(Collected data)
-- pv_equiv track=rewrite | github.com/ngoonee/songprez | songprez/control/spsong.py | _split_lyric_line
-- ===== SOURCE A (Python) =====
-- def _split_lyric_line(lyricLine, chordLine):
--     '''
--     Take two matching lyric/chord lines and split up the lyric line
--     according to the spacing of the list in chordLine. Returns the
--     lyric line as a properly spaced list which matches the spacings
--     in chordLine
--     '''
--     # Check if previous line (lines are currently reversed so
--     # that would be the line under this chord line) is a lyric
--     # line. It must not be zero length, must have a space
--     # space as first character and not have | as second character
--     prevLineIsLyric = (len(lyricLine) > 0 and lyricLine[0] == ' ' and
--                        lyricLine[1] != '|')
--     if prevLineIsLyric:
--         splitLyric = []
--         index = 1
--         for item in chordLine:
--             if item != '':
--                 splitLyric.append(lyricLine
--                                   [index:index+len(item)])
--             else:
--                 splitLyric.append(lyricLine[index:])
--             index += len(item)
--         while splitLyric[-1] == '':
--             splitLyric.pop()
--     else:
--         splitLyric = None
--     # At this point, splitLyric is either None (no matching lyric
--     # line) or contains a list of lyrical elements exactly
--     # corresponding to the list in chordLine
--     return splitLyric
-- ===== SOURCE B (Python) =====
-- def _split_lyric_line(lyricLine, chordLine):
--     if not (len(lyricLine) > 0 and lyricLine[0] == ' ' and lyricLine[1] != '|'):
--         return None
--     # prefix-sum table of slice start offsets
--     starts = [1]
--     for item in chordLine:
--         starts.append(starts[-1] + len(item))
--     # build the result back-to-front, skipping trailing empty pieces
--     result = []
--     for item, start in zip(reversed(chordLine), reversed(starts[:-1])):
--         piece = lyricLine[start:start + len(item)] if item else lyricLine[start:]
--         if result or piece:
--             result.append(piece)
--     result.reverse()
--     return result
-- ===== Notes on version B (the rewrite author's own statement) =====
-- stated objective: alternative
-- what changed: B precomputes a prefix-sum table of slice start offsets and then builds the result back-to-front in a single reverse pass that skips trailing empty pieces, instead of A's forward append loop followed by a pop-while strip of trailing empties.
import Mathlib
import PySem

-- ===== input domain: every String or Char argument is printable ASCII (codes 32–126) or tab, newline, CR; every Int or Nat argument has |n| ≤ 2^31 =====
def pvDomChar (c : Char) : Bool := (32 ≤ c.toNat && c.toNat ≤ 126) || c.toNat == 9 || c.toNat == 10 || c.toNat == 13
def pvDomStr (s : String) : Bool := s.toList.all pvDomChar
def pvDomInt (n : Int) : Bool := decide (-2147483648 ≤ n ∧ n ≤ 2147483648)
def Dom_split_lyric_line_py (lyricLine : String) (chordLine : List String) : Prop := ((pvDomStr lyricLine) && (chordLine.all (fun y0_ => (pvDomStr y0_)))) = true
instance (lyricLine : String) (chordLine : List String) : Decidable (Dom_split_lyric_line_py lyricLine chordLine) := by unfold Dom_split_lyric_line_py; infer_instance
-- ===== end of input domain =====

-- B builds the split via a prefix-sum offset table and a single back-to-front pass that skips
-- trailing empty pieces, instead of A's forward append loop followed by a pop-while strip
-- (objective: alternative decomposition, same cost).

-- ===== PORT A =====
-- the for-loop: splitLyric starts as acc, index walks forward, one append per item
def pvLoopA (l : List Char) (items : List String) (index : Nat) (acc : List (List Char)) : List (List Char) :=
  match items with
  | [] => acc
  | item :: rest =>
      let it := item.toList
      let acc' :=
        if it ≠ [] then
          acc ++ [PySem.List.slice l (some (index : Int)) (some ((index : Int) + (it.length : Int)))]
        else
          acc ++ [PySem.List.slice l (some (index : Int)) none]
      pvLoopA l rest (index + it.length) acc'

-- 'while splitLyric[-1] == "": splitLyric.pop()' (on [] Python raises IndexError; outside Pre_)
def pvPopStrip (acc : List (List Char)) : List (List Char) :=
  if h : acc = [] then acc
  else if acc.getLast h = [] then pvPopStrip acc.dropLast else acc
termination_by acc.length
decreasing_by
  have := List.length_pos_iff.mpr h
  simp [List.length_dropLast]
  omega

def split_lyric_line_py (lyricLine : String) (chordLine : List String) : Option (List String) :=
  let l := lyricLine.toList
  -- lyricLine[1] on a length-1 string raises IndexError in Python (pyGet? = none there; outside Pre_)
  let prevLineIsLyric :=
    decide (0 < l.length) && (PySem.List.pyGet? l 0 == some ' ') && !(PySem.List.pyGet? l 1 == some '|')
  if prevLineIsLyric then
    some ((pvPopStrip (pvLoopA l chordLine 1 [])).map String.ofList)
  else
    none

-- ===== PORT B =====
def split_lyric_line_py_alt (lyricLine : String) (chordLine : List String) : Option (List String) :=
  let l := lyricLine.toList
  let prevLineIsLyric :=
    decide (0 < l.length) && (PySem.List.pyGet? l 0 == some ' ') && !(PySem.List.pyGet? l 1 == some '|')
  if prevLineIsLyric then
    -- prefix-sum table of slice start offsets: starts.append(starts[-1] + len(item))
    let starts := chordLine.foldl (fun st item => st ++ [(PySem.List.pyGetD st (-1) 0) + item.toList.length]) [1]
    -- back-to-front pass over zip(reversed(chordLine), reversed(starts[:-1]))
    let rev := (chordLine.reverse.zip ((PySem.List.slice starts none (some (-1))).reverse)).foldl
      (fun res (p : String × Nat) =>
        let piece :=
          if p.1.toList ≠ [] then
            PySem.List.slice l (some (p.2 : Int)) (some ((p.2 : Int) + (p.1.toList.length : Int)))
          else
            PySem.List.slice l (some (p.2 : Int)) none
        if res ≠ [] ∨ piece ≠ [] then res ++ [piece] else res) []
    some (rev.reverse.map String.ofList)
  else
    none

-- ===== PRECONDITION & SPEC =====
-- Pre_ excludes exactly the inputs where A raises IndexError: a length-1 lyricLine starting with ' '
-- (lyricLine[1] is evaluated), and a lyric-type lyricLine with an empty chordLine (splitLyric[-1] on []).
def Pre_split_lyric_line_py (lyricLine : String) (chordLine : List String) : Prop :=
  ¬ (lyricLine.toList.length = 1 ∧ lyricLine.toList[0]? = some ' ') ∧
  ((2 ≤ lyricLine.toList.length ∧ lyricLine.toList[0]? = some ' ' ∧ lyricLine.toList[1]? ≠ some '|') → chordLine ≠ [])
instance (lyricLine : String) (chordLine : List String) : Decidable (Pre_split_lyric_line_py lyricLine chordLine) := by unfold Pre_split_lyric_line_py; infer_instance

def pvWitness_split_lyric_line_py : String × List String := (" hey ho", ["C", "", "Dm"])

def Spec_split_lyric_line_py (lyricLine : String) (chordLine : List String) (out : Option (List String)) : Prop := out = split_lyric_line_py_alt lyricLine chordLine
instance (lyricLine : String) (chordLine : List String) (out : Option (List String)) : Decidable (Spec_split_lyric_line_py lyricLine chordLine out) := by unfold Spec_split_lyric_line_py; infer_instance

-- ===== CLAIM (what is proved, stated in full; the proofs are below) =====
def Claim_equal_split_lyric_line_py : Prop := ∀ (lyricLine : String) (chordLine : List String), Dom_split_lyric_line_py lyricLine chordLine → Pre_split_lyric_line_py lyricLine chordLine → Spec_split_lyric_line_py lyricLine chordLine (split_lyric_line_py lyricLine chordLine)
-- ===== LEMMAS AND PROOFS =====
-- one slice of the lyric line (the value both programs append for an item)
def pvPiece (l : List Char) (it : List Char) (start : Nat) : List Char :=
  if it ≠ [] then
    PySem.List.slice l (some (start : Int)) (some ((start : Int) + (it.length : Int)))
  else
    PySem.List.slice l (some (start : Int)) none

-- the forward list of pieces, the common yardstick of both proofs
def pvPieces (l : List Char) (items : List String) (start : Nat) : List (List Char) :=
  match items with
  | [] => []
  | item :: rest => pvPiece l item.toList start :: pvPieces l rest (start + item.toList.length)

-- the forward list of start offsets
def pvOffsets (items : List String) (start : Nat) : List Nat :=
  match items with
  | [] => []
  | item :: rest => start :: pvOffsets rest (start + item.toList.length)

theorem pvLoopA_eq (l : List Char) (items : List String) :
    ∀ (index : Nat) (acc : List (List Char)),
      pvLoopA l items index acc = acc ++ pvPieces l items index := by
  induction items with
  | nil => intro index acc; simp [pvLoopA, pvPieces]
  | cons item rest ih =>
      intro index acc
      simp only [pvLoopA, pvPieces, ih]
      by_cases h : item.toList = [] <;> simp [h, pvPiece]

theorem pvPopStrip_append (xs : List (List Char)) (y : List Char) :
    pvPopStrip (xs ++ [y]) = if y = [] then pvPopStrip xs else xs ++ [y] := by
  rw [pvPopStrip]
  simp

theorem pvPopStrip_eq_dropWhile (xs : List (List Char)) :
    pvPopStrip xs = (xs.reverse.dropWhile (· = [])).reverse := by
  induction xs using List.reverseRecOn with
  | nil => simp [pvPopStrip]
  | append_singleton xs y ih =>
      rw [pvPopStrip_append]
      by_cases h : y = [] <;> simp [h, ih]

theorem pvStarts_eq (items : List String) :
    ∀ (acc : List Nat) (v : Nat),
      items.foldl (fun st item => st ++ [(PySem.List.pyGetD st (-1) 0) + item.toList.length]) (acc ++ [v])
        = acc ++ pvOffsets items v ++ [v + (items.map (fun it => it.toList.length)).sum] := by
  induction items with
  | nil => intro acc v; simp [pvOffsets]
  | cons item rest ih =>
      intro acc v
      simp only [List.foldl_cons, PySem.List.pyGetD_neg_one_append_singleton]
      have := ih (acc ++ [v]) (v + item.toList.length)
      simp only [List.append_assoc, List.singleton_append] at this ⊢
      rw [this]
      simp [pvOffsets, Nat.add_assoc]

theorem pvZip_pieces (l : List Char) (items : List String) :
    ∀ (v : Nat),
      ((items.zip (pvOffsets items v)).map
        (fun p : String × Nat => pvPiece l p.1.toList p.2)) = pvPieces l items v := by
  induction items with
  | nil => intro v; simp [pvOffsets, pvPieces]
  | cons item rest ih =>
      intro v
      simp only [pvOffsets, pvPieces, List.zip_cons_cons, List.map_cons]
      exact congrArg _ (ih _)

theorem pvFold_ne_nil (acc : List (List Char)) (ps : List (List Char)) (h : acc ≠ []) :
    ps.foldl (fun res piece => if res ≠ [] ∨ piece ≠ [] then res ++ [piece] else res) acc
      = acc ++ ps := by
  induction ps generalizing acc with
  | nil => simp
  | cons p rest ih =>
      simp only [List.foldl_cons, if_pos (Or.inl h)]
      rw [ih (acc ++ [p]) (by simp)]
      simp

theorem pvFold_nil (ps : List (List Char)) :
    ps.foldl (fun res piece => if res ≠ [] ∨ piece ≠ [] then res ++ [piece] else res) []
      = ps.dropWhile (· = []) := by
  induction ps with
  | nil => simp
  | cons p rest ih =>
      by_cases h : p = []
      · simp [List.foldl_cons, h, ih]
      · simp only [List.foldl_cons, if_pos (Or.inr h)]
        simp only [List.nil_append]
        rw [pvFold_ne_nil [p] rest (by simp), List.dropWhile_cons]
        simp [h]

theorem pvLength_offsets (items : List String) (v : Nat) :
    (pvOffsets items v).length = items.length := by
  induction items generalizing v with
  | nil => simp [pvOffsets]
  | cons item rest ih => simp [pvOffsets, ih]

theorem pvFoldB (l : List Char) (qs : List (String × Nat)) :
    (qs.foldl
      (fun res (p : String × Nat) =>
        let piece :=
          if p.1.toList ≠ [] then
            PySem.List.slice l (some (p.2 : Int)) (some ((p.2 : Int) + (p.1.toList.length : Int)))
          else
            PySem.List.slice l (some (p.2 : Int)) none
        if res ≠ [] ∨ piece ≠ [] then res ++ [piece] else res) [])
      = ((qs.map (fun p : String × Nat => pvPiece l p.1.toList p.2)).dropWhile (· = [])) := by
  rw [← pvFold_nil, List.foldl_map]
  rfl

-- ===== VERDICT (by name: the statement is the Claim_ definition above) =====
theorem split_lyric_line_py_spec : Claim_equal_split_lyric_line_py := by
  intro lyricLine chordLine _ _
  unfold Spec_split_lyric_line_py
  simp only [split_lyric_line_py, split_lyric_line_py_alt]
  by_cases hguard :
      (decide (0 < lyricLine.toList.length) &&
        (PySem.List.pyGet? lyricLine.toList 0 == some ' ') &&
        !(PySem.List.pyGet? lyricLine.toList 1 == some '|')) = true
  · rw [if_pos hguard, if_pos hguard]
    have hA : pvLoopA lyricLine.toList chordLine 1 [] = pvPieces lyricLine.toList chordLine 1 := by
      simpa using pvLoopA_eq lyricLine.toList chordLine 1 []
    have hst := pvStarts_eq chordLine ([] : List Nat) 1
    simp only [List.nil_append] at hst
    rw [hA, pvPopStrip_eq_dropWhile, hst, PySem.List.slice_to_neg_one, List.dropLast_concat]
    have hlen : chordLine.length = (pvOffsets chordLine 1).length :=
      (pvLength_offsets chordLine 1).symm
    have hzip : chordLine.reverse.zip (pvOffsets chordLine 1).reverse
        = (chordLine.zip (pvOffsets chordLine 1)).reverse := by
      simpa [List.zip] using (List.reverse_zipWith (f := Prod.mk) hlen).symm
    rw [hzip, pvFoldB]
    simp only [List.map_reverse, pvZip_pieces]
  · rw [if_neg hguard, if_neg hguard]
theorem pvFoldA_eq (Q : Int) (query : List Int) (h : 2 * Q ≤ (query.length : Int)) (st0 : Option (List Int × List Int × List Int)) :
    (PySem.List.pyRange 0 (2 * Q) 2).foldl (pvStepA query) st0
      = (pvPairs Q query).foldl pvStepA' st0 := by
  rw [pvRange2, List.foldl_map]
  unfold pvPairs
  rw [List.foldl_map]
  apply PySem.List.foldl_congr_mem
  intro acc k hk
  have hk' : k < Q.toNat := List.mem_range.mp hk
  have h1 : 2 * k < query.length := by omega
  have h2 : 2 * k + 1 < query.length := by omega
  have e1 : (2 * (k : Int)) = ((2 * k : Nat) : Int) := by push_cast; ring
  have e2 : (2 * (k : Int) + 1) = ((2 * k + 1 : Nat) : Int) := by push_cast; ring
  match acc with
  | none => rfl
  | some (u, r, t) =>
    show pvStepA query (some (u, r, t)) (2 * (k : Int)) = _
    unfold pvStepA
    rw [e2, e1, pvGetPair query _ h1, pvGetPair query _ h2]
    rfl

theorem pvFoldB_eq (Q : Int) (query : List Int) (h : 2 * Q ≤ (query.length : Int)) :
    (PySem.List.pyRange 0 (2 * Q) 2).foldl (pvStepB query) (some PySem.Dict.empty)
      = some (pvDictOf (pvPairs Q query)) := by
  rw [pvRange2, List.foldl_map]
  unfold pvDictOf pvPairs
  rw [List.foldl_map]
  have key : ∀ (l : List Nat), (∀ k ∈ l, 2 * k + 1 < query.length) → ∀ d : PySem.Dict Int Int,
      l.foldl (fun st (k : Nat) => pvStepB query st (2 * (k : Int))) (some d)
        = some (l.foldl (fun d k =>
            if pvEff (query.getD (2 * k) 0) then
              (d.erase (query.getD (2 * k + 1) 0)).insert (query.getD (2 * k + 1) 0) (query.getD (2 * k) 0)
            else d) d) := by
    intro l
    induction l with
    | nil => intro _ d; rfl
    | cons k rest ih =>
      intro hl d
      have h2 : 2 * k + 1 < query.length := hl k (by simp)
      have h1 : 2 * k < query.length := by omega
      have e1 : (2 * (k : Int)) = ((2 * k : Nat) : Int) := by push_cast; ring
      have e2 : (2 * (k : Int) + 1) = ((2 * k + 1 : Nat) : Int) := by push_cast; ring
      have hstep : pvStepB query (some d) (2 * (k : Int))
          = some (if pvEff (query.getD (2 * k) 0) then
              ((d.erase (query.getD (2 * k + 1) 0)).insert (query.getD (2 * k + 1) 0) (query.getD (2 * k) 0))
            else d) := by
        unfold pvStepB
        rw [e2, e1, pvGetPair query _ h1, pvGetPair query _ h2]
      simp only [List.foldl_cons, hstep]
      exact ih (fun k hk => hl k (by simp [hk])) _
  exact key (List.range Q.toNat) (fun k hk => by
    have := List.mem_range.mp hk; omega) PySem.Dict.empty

→ **What to work on**: Above are the entries; count how many of their lines contain the word "toNat" and give only that number.

→ **Solution to the problem**: 3